Alan Huffman is an American author and journalist. He is the author of five nonfiction books, three of which deal with history related to the American South. He is notable as an opposition researcher.

==Life and work==
Huffman is from Bolton, Mississippi.

He moved the Holly Grove Plantation House from near Port Gibson, Mississippi to Bolton, Mississippi in 1990. The home is listed on the National Register of Historic Places.

Ten Point: Deer Camp in the Mississippi Delta, (1997) was his first book. It is a photo-essay, exploring decades of the Issaquena County wilderness in the Mississippi Delta. Huffman wrote text as a setting for photographs by his grandmother Florence Huffman. She had frequently accompanied her husband and friends to the hunting camp, and her photos spanned the period of 1927 to 1962. After that, developers and the US Army Corps of Engineers took over the area. This territory was the setting for William Faulkner's short story "The Bear".

Mississippi in Africa: The Saga of the Slaves of Prospect Hill Plantation and Their Legacy in Liberia (2004) explores two related but different worlds of African Americans in the antebellum period. It reveals the settlement of Mississippi-in-Africa, in present-day Sinoe County, Liberia, as well as the slave world at Prospect Hill Plantation, which they left behind. This colony was initiated in the 1830s by the Mississippi chapter of the American Colonization Society, in order to relocate freed slaves out of the state. It was later incorporated into what became the independent nation of Liberia.

Sultana: Surviving the Civil War, Prison, and the Worst Maritime Disaster in American History (2009) follows four young Union soldiers through the American Civil War, including their capture and imprisonment. It culminates with their surviving the explosion and sinking of the riverboat Sultana, in which 1700 people died; it was the worst maritime disaster in American history.

We're with Nobody: Two Insiders Reveal the Dark Side of American Politics (2012), co-authored with Michael Rejebian, describes the authors' work for 18 years as opposition researchers. During this period they studied candidates ranging from presidential appointments and congressional representatives, down to people running for the local school board. They reveal an inside look at a little-understood aspect of American politics and show that they are trying to bring factual material to public light so that voters have information on candidates.

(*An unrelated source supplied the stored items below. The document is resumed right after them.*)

-- pv_equiv track=rewrite | github.com/Andeser-rgb/Esercizi-PA | graphs/problema06.py | can_remove
-- ===== SOURCE A (Python) =====
-- from collections import deque
--
-- def can_remove(graph: list[list[int]]) -> bool:
--     if len(graph) == 0:
--         return False
--
--     queue = deque()
--     queue.append((None, 0))
--     visited = [False] * len(graph)
--     visited_num = 0
--     cycle = False
--
--     while not (len(queue) == 0):
--         prev, el = queue.popleft()
--         if visited[el]:
--             cycle = True
--             continue
--         visited[el] = True
--         visited_num += 1
--         for child in graph[el]:
--             if child == prev:
--                 continue
--             queue.append((el, child))
--     return cycle and (visited_num == len(graph))
-- ===== SOURCE B (Python) =====
-- def can_remove(graph: list[list[int]]) -> bool:
--     # Recursive DFS instead of A's FIFO-queue BFS: explore the component of
--     # vertex 0 depth-first, flagging a cycle whenever a non-parent edge hits
--     # an already visited vertex, then test that every vertex was reached.
--     if len(graph) == 0:
--         return False
--
--     visited = [False] * len(graph)
--     state = [0, False]  # visited count, cycle flag
--
--     def dfs(prev, node):
--         visited[node] = True
--         state[0] += 1
--         for child in graph[node]:
--             if child == prev:
--                 continue
--             if visited[child]:
--                 state[1] = True
--             else:
--                 dfs(node, child)
--
--     dfs(None, 0)
--     return state[1] and state[0] == len(graph)
-- ===== Notes on version B (the rewrite author's own statement) =====
-- stated objective: alternative
-- what changed: Replaces the explicit FIFO-queue BFS (with pop-time visited/cycle detection) by a recursive depth-first search that marks vertices on entry and flags a cycle when a non-parent edge reaches an already visited vertex; same O(V+E) cost, different traversal order, proved to give the same cycle flag and visit count.
-- outside the precondition, e.g. on can_remove([[], [2]]): A returns False, B returns False; on can_remove([[1], [], [-7]]): A returns False, B returns False
import Mathlib
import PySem
-- pv_equiv track=rewrite | github.com/sgruggy/Projects-and-Such | blackjack.py | count_check
-- ===== SOURCE A (Python) =====
-- def count_check(cards):
--     #Check if a card is repeated 4 times
--     tester = 0
--     for i in cards:
--         if cards.count(i) > 4:
--             tester +=1
--     if tester > 0:
--         return True
--     else:
--         return False
-- ===== SOURCE B (Python) =====
-- def count_check(cards):
--     # Sort a copy, then one adjacency pass: 5 equal cards sit 4 apart.
--     s = sorted(cards)
--     return any(s[i] == s[i + 4] for i in range(len(s) - 4))
-- ===== Notes on version B (the rewrite author's own statement) =====
-- stated objective: faster
-- what changed: Replaces the quadratic count-scan per element with sorting a copy and a single pass checking s[i] == s[i+4].
import Mathlib
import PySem

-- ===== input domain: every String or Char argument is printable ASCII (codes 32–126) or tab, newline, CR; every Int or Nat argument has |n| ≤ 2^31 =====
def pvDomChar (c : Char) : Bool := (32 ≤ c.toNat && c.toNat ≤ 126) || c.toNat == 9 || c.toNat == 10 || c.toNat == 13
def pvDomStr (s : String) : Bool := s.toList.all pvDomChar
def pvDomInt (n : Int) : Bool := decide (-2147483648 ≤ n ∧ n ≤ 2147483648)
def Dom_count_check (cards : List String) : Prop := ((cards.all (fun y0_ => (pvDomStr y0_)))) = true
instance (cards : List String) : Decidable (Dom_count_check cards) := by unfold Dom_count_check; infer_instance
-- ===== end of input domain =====

-- B replaces A's per-element count-scan by sorting a copy and one adjacency pass (objective: faster).

-- ===== PORT A =====
def count_check (cards : List String) : Bool :=
  if cards.foldl (fun t i => if cards.count i > 4 then t + 1 else t) (0 : Int) > 0 then true
  else false

-- ===== PORT B =====
def count_check_alt (cards : List String) : Bool :=
  let s := PySem.List.sorted cards (fun x => x) false
  (PySem.List.pyRange 0 ((s.length : Int) - 4) 1).any
    (fun i => PySem.List.pyGet? s i == PySem.List.pyGet? s (i + 4))

-- ===== PRECONDITION & SPEC =====
def Spec_count_check (cards : List String) (out : Bool) : Prop := out = count_check_alt cards
instance (cards : List String) (out : Bool) : Decidable (Spec_count_check cards out) := by unfold Spec_count_check; infer_instance

-- ===== CLAIM (what is proved, stated in full; the proofs are below) =====
def Claim_equal_count_check : Prop := ∀ (cards : List String), Dom_count_check cards → Spec_count_check cards (count_check cards)

-- ===== LEMMAS AND PROOFS =====

-- A returns true iff some element's count exceeds 4
theorem countA_iff (cards : List String) :
    count_check cards = true ↔ ∃ x ∈ cards, 4 < cards.count x := by
  unfold count_check
  rw [PySem.List.foldl_ite_add_one]
  have hiff : ((0 : Int) + (cards.countP (fun i => decide (cards.count i > 4)) : Int) > 0) ↔
      ∃ x ∈ cards, 4 < cards.count x := by
    rw [zero_add]
    constructor
    · intro h
      have h0 : 0 < cards.countP (fun i => decide (cards.count i > 4)) := by exact_mod_cast h
      simpa using List.countP_pos_iff.mp h0
    · intro h
      have h0 : 0 < cards.countP (fun i => decide (cards.count i > 4)) :=
        List.countP_pos_iff.mpr (by simpa using h)
      exact_mod_cast h0
  split_ifs with h
  · simpa using hiff.mp h
  · simpa using fun hx => h (hiff.mpr hx)

-- B returns true iff the sorted copy has equal elements 4 apart
theorem countB_iff (cards : List String) :
    count_check_alt cards = true ↔
      ∃ n : Nat, n + 4 < (PySem.List.sorted cards (fun x => x) false).length ∧
        (PySem.List.sorted cards (fun x => x) false)[n]? =
        (PySem.List.sorted cards (fun x => x) false)[n + 4]? := by
  unfold count_check_alt
  set s := PySem.List.sorted cards (fun x => x) false with hs
  rw [List.any_eq_true]
  constructor
  · rintro ⟨i, hi, hEq⟩
    rw [PySem.List.mem_pyRange_iff_of_pos (by norm_num)] at hi
    obtain ⟨h0, hlt⟩ := hi
    obtain ⟨n, rfl⟩ := Int.eq_ofNat_of_zero_le h0
    simp only [beq_iff_eq] at hEq
    have e1 : PySem.List.pyGet? s ((n : Nat) : Int) = s[n]? := PySem.List.pyGet?_natCast ..
    have e2 : PySem.List.pyGet? s (((n : Nat) : Int) + 4) = s[n + 4]? := by
      rw [show (((n : Nat) : Int) + 4) = (((n + 4 : Nat) : Nat) : Int) by push_cast; ring]
      exact PySem.List.pyGet?_natCast ..
    rw [e1, e2] at hEq
    exact ⟨n, by omega, hEq⟩
  · rintro ⟨n, hn, hEq⟩
    refine ⟨(n : Int), ?_, ?_⟩
    · rw [PySem.List.mem_pyRange_iff_of_pos (by norm_num)]
      constructor <;> omega
    · have e1 : PySem.List.pyGet? s ((n : Nat) : Int) = s[n]? := PySem.List.pyGet?_natCast ..
      have e2 : PySem.List.pyGet? s (((n : Nat) : Int) + 4) = s[n + 4]? := by
        rw [show (((n : Nat) : Int) + 4) = (((n + 4 : Nat) : Nat) : Int) by push_cast; ring]
        exact PySem.List.pyGet?_natCast ..
      simp only [beq_iff_eq]
      rw [e1, e2]
      exact hEq

-- in the sorted copy, a window of 5 equal elements ↔ some value occurs > 4 times
theorem window_iff (cards : List String) :
    (∃ n : Nat, n + 4 < (PySem.List.sorted cards (fun x => x) false).length ∧
        (PySem.List.sorted cards (fun x => x) false)[n]? =
        (PySem.List.sorted cards (fun x => x) false)[n + 4]?) ↔
      ∃ x ∈ cards, 4 < cards.count x := by
  set s := PySem.List.sorted cards (fun x => x) false with hs
  have hperm : s.Perm cards := PySem.List.sorted_perm cards (fun x => x) false
  have hmono : ∀ (p q : Nat) (hpq : p ≤ q) (hq : q < s.length), s[p]'(by omega) ≤ s[q] := by
    intro p q hpq hq
    exact PySem.List.sorted_id_getElem_mono cards hpq hq
  constructor
  · rintro ⟨n, hn, hEq⟩
    have hget : s[n]'(by omega) = s[n + 4] := by
      rw [List.getElem?_eq_getElem (by omega), List.getElem?_eq_getElem hn] at hEq
      exact Option.some.inj hEq
    set x := s[n]'(by omega) with hx
    -- every element in positions n..n+4 equals x
    have hall : ∀ (k : Nat) (hk : k ≤ 4), s[n + k]'(by omega) = x := by
      intro k hk
      have h1 : x ≤ s[n + k]'(by omega) := hmono n (n + k) (by omega) (by omega)
      have h2 : s[n + k]'(by omega) ≤ s[n + 4]'(by omega) := hmono (n + k) (n + 4) (by omega) hn
      rw [← hget] at h2
      exact le_antisymm h2 h1
    -- the infix (s.drop n).take 5 is replicate 5 x
    have hrep : (s.drop n).take 5 = List.replicate 5 x := by
      apply List.ext_getElem
      · simp; omega
      · intro i h1 h2
        simp only [List.getElem_take, List.getElem_drop, List.getElem_replicate]
        have hi5 : i < 5 := by simpa [List.length_replicate] using h2
        exact hall i (by omega)
    have hinf : ((s.drop n).take 5) <:+: s := ((s.drop n).take_prefix 5).isInfix.trans (s.drop_suffix n).isInfix
    have hcount : 5 ≤ s.count x := by
      have := hinf.count_le x
      rw [hrep] at this
      simpa [List.count_replicate_self] using this
    refine ⟨x, ?_, ?_⟩
    · exact hperm.mem_iff.mp (List.getElem_mem _)
    · have := hperm.count_eq x
      omega
  · rintro ⟨x, hxmem, hxcount⟩
    have hxs : x ∈ s := hperm.mem_iff.mpr hxmem
    have hcount : 4 < s.count x := by rw [hperm.count_eq x]; exact hxcount
    set i := s.idxOf x with hi
    have hilt : i < s.length := List.idxOf_lt_length_of_mem hxs
    have hgi : s[i] = x := List.getElem_idxOf hilt
    -- no x before position i
    have htake : s.count x = (s.drop i).count x := by
      have hsplit : s = s.take i ++ s.drop i := (List.take_append_drop i s).symm
      have hnotin : x ∉ s.take i := by
        intro hmem
        have := (List.mem_take_iff_idxOf_lt hxs).mp hmem
        omega
      calc s.count x = (s.take i ++ s.drop i).count x := by rw [← hsplit]
        _ = (s.take i).count x + (s.drop i).count x := List.count_append ..
        _ = (s.drop i).count x := by rw [List.count_eq_zero.mpr hnotin]; omega
    have hlen5 : i + 4 < s.length := by
      have h1 : 4 < (s.drop i).count x := by omega
      have h2 : (s.drop i).count x ≤ (s.drop i).length := List.count_le_length
      simp only [List.length_drop] at h2
      omega
    refine ⟨i, hlen5, ?_⟩
    rw [List.getElem?_eq_getElem (by omega), List.getElem?_eq_getElem hlen5]
    congr 1
    rw [hgi]
    by_contra hne
    have hlt : x < s[i + 4] := by
      have := hmono i (i + 4) (by omega) hlen5
      rw [hgi] at this
      rcases lt_or_eq_of_le this with h | h
      · exact h
      · exact absurd h hne
    -- no x from position i+4 on
    have hdrop : (s.drop (i + 4)).count x = 0 := by
      rw [List.count_eq_zero]
      intro hmem
      obtain ⟨k, hk, hkx⟩ := List.mem_iff_getElem.mp hmem
      rw [List.getElem_drop] at hkx
      have : s[i + 4] ≤ s[i + 4 + k]'(by simp [List.length_drop] at hk; omega) :=
        hmono (i + 4) (i + 4 + k) (by omega) (by simp [List.length_drop] at hk; omega)
      rw [hkx] at this
      exact absurd this (not_le.mpr hlt)
    have hmid : (s.drop i).count x ≤ 4 := by
      have hdd : (s.drop i).drop 4 = s.drop (i + 4) := by
        rw [List.drop_drop]
      have hsum : (s.drop i).count x = ((s.drop i).take 4).count x + (s.drop (i + 4)).count x := by
        conv_lhs => rw [← List.take_append_drop 4 (s.drop i)]
        rw [List.count_append, hdd]
      have h1 : ((s.drop i).take 4).count x ≤ ((s.drop i).take 4).length := List.count_le_length
      have h2 : ((s.drop i).take 4).length ≤ 4 := by simp
      omega
    omega

-- ===== VERDICT (by name: the statement is the Claim_ definition above) =====
theorem count_check_spec : Claim_equal_count_check := by
  intro cards _
  unfold Spec_count_check
  exact Bool.eq_iff_iff.mpr
    ((countA_iff cards).trans ((window_iff cards).symm.trans (countB_iff cards).symm))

Here I Am: The Story of Tim Hetherington, War Photographer (Grove Press, 2013), is a biography of photojournalist Tim Hetherington. He covered conflicts in the African nations of Liberia, Sierra Leone, Darfur, Nigeria, and Libya, as well as Afghanistan. Huffman describes Hetherington as having an artistic eye and focused on revealing the lives of his subjects, setting him apart from other conflict photographers. In addition, he was credited with Sebastian Junger) as co-director of the documentary film Restrepo, about an American base in Afghanistan, which was nominated for an Academy Award. Hetherington was killed in Libya, alongside photographer Chris Hondros, on April 20, 2011, while covering that nation's revolution.